Collected data
↓

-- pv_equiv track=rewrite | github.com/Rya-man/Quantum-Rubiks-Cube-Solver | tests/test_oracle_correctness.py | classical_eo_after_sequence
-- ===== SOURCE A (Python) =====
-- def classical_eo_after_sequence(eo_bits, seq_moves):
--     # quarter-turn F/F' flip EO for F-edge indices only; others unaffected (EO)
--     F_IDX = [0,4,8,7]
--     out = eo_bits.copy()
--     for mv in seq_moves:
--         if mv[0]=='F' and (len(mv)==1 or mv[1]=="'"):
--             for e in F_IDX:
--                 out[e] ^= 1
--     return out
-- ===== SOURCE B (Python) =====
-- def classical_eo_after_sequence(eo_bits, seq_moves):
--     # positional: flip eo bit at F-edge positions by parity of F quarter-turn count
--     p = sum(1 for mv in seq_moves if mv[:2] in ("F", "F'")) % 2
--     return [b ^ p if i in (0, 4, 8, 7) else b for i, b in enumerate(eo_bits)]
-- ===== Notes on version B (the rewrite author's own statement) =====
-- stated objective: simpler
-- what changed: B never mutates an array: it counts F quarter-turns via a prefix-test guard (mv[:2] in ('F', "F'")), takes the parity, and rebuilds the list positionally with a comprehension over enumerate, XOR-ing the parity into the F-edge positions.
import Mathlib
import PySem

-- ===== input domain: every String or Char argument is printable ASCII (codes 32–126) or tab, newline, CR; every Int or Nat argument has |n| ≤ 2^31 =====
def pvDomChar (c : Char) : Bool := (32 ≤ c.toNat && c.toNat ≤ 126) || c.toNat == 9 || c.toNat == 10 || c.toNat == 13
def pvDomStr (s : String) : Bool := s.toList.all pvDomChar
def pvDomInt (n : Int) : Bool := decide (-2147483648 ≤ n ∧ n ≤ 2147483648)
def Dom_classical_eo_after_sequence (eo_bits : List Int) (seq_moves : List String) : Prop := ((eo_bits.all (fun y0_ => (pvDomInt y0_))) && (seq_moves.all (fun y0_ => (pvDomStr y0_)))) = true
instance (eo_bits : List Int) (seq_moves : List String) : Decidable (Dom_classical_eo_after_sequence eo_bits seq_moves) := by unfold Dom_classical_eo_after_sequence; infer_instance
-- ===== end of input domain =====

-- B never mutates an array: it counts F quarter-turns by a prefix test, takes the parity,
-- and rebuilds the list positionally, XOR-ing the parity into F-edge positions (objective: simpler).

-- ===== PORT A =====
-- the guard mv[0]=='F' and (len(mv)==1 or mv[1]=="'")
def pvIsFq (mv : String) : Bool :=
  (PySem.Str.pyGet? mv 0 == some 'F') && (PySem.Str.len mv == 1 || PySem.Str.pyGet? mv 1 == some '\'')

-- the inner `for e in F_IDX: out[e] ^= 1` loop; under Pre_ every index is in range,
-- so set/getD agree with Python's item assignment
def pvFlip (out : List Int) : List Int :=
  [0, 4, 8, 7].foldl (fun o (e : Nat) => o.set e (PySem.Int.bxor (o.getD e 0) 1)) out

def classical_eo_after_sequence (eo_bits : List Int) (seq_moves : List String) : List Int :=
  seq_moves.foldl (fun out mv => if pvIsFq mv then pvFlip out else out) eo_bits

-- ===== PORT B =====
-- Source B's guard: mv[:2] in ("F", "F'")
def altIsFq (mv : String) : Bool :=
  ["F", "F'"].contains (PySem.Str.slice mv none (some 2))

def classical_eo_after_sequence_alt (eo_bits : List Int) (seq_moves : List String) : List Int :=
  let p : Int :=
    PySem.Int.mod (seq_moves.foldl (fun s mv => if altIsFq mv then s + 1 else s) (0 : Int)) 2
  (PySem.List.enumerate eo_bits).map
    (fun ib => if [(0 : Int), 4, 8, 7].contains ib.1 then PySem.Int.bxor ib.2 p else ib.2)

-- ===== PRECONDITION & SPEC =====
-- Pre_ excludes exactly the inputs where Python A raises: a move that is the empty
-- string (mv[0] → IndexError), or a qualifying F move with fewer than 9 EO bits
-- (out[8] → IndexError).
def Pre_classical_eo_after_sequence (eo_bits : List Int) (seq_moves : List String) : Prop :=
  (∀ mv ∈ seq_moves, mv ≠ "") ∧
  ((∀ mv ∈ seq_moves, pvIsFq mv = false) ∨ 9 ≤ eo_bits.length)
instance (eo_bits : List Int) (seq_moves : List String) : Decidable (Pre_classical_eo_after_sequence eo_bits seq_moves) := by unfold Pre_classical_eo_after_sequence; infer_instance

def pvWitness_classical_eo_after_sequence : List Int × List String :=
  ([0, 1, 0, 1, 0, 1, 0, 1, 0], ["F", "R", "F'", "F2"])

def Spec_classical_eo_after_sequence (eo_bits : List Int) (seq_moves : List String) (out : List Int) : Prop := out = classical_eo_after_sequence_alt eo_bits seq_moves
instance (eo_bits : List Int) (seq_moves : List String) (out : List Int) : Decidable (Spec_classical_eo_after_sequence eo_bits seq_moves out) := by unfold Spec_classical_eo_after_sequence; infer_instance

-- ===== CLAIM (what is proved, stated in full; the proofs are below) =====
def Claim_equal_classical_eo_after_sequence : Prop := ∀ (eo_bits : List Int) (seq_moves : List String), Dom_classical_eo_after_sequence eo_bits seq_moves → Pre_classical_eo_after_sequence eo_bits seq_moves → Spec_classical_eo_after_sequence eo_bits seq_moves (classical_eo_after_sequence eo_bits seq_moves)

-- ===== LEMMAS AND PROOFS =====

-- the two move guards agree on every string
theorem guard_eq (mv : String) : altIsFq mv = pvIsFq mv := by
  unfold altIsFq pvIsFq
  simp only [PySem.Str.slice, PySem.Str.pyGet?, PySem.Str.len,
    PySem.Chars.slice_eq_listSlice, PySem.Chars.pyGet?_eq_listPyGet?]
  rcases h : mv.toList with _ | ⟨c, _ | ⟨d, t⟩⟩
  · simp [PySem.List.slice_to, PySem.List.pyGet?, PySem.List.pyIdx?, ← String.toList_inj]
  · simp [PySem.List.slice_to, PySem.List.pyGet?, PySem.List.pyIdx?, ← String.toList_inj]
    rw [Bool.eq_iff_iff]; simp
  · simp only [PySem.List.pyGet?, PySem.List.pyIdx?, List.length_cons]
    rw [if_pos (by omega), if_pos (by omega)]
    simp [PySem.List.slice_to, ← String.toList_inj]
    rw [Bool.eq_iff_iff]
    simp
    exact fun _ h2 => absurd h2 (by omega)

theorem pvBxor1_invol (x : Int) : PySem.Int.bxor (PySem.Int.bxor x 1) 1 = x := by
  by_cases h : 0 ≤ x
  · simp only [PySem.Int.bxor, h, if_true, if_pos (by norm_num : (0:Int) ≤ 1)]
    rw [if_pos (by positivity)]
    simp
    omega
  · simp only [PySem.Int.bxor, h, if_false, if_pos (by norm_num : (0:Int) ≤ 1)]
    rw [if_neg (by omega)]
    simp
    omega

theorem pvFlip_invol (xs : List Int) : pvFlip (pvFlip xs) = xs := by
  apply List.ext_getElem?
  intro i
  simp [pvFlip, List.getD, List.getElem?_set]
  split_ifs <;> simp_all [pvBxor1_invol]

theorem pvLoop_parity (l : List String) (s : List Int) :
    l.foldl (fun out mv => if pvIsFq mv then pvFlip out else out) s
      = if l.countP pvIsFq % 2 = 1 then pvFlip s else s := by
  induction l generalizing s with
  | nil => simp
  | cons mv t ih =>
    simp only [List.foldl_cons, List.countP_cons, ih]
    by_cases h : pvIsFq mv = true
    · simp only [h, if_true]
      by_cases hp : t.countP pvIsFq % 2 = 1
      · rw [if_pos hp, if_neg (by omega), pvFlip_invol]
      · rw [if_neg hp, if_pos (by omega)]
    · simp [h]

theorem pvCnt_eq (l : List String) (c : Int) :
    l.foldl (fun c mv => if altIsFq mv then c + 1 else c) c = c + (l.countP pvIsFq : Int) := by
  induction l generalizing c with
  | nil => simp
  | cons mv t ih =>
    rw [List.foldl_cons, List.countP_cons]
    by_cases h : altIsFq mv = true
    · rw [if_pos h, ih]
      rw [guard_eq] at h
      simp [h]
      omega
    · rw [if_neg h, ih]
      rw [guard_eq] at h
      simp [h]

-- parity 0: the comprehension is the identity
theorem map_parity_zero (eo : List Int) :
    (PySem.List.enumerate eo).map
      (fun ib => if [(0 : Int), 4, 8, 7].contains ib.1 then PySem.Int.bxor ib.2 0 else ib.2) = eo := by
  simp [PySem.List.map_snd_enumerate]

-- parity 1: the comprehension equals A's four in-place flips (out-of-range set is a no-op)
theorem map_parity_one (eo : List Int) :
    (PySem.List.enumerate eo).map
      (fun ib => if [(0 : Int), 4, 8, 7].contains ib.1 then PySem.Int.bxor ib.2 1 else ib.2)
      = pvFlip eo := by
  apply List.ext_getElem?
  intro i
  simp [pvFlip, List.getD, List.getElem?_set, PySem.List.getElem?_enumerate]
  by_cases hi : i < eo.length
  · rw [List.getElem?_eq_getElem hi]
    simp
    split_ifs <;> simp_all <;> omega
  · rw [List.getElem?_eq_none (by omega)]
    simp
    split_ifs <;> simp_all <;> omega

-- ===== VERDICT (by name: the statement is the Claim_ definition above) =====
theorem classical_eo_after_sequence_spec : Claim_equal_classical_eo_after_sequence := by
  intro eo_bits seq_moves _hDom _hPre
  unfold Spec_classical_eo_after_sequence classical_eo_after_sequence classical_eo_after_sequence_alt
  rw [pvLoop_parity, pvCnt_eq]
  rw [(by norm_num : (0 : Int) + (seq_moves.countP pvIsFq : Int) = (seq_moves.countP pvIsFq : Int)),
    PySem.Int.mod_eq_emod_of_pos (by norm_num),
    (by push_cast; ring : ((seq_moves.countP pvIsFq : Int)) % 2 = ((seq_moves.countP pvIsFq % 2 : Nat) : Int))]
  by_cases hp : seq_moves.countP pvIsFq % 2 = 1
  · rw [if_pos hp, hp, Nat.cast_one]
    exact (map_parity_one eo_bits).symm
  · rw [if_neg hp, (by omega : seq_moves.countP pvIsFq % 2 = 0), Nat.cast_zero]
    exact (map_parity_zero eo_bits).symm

↑

**WHAT IS NEEDED**
Would you please set down the lines from the one with "[if_neg h, ih]" to the end of the data above, exactly and without any other lines?

**OUTPUT FOR THIS EXERCISE**
    · rw [if_neg h, ih]
      rw [guard_eq] at h
      simp [h]

-- parity 0: the comprehension is the identity
theorem map_parity_zero (eo : List Int) :
    (PySem.List.enumerate eo).map
      (fun ib => if [(0 : Int), 4, 8, 7].contains ib.1 then PySem.Int.bxor ib.2 0 else ib.2) = eo := by
  simp [PySem.List.map_snd_enumerate]

-- parity 1: the comprehension equals A's four in-place flips (out-of-range set is a no-op)
theorem map_parity_one (eo : List Int) :
    (PySem.List.enumerate eo).map
      (fun ib => if [(0 : Int), 4, 8, 7].contains ib.1 then PySem.Int.bxor ib.2 1 else ib.2)
      = pvFlip eo := by
  apply List.ext_getElem?
  intro i
  simp [pvFlip, List.getD, List.getElem?_set, PySem.List.getElem?_enumerate]
  by_cases hi : i < eo.length
  · rw [List.getElem?_eq_getElem hi]
    simp
    split_ifs <;> simp_all <;> omega
  · rw [List.getElem?_eq_none (by omega)]
    simp
    split_ifs <;> simp_all <;> omega

-- ===== VERDICT (by name: the statement is the Claim_ definition above) =====
theorem classical_eo_after_sequence_spec : Claim_equal_classical_eo_after_sequence := by
  intro eo_bits seq_moves _hDom _hPre
  unfold Spec_classical_eo_after_sequence classical_eo_after_sequence classical_eo_after_sequence_alt
  rw [pvLoop_parity, pvCnt_eq]
  rw [(by norm_num : (0 : Int) + (seq_moves.countP pvIsFq : Int) = (seq_moves.countP pvIsFq : Int)),
    PySem.Int.mod_eq_emod_of_pos (by norm_num),
    (by push_cast; ring : ((seq_moves.countP pvIsFq : Int)) % 2 = ((seq_moves.countP pvIsFq % 2 : Nat) : Int))]
  by_cases hp : seq_moves.countP pvIsFq % 2 = 1
  · rw [if_pos hp, hp, Nat.cast_one]
    exact (map_parity_one eo_bits).symm
  · rw [if_neg hp, (by omega : seq_moves.countP pvIsFq % 2 = 0), Nat.cast_zero]
    exact (map_parity_zero eo_bits).symm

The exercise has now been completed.